#### [PROBLEM DETAILS]
Working through the entries below, find how many lines include "value", then write only that number.

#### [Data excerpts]
== Segment start ==
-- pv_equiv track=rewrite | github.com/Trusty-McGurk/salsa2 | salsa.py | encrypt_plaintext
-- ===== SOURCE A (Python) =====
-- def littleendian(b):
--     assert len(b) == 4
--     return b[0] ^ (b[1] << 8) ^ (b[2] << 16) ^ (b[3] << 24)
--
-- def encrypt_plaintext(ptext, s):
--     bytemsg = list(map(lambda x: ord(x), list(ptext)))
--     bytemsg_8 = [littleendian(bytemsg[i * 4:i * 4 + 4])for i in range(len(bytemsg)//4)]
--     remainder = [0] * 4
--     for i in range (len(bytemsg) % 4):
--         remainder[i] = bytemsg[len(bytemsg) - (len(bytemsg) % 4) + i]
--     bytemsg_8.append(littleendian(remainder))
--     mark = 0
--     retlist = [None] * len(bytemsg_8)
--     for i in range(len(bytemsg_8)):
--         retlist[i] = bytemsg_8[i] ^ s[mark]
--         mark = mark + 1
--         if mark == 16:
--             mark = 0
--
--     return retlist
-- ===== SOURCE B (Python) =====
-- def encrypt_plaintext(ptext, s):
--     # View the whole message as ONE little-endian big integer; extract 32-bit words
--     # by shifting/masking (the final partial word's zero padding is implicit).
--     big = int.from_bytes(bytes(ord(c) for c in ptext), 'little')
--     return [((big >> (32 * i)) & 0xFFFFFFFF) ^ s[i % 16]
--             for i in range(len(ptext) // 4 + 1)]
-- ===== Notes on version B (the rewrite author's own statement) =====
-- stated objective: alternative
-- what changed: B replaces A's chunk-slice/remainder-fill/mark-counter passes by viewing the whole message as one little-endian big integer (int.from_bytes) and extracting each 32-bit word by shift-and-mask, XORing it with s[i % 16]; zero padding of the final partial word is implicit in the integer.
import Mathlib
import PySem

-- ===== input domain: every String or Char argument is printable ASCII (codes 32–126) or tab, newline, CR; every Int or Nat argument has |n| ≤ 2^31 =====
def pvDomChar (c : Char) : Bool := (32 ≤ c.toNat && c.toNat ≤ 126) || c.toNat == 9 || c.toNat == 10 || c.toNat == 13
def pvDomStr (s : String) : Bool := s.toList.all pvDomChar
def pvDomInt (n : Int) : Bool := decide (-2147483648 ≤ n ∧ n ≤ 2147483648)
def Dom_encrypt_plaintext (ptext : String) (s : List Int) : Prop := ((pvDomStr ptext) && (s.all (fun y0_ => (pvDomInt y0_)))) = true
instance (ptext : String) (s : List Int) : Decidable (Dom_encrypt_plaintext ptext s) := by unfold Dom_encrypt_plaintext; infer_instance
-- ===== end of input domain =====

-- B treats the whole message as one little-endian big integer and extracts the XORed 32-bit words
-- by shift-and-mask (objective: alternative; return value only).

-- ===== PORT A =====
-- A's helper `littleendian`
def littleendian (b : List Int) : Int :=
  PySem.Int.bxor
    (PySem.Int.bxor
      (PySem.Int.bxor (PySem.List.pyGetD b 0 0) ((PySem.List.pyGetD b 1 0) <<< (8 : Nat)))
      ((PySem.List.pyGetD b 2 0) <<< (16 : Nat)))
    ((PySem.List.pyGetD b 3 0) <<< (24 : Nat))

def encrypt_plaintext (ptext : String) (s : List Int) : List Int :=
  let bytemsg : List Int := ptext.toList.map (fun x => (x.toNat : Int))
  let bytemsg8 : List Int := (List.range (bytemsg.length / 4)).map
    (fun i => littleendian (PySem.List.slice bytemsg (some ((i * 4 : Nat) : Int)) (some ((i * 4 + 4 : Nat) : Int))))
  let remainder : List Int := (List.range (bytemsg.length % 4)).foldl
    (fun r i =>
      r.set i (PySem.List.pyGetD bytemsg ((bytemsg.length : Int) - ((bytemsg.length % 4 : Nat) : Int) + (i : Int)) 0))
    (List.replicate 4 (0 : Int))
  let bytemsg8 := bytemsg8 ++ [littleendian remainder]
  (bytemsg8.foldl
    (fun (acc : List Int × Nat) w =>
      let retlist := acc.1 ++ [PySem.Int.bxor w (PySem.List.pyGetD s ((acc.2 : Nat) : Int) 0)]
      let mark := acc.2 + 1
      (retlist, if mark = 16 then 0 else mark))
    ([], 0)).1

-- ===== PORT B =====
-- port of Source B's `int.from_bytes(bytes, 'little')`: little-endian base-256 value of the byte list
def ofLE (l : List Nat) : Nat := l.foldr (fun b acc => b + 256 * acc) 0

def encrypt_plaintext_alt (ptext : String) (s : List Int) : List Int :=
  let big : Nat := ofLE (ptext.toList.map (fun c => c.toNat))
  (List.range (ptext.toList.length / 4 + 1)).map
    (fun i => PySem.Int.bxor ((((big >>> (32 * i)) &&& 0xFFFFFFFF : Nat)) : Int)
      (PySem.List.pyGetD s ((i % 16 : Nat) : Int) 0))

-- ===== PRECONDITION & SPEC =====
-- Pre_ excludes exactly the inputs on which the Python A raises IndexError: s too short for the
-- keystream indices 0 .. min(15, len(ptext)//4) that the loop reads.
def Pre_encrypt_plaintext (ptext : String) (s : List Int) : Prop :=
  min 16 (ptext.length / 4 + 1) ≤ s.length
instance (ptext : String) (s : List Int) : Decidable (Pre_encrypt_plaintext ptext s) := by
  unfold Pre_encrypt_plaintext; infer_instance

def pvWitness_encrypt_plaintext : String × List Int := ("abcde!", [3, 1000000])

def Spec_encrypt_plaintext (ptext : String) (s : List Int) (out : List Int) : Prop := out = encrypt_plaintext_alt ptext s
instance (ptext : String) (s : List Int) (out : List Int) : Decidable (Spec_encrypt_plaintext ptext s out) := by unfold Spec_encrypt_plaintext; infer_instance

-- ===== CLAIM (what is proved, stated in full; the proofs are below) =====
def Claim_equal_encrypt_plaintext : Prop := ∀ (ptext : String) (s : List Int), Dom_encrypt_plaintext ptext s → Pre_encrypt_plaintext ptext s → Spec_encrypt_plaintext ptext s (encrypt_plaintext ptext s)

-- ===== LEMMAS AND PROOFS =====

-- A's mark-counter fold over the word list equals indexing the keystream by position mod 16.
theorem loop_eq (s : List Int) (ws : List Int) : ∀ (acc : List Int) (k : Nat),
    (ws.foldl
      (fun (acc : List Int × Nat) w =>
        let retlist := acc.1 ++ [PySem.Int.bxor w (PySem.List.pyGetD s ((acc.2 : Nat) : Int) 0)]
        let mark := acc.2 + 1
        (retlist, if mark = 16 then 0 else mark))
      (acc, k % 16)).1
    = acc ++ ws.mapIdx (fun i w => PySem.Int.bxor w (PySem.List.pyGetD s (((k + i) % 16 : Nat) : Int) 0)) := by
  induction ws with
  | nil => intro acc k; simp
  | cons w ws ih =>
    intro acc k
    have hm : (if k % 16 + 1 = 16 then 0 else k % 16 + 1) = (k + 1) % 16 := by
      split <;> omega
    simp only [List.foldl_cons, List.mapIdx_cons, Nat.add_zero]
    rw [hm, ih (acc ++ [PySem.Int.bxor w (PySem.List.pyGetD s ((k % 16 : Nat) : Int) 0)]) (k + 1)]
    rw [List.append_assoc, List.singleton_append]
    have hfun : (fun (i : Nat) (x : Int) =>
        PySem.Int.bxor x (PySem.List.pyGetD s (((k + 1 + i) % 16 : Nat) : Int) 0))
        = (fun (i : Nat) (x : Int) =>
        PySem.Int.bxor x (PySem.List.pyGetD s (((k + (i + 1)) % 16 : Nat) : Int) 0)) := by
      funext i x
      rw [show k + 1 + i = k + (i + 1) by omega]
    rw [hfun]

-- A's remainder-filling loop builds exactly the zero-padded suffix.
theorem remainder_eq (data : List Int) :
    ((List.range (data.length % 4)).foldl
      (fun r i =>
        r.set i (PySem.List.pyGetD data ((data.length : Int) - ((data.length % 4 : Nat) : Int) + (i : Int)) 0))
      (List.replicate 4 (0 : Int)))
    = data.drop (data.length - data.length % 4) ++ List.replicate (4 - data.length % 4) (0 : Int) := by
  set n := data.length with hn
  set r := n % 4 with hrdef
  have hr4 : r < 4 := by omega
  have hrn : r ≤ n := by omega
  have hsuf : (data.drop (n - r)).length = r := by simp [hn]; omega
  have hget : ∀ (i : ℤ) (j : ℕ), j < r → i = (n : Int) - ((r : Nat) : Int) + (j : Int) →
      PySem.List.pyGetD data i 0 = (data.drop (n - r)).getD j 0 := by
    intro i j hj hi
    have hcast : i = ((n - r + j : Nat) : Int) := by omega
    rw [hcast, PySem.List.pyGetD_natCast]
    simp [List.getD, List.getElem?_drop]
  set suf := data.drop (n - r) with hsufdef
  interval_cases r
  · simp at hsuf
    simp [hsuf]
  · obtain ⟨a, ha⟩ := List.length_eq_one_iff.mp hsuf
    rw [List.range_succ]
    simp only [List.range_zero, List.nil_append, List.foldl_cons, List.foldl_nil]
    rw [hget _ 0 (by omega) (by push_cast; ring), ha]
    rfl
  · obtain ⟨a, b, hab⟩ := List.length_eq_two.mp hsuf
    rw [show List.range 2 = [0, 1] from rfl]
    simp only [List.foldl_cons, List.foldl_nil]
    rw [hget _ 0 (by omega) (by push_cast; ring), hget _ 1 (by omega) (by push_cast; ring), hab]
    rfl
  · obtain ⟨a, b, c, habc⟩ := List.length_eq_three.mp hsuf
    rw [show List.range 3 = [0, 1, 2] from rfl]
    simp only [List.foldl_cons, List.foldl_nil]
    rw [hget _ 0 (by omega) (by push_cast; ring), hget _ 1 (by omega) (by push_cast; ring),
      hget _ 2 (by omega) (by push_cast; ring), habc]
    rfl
== Segment end ==
#### [ANSWER FOR THE TASK]
2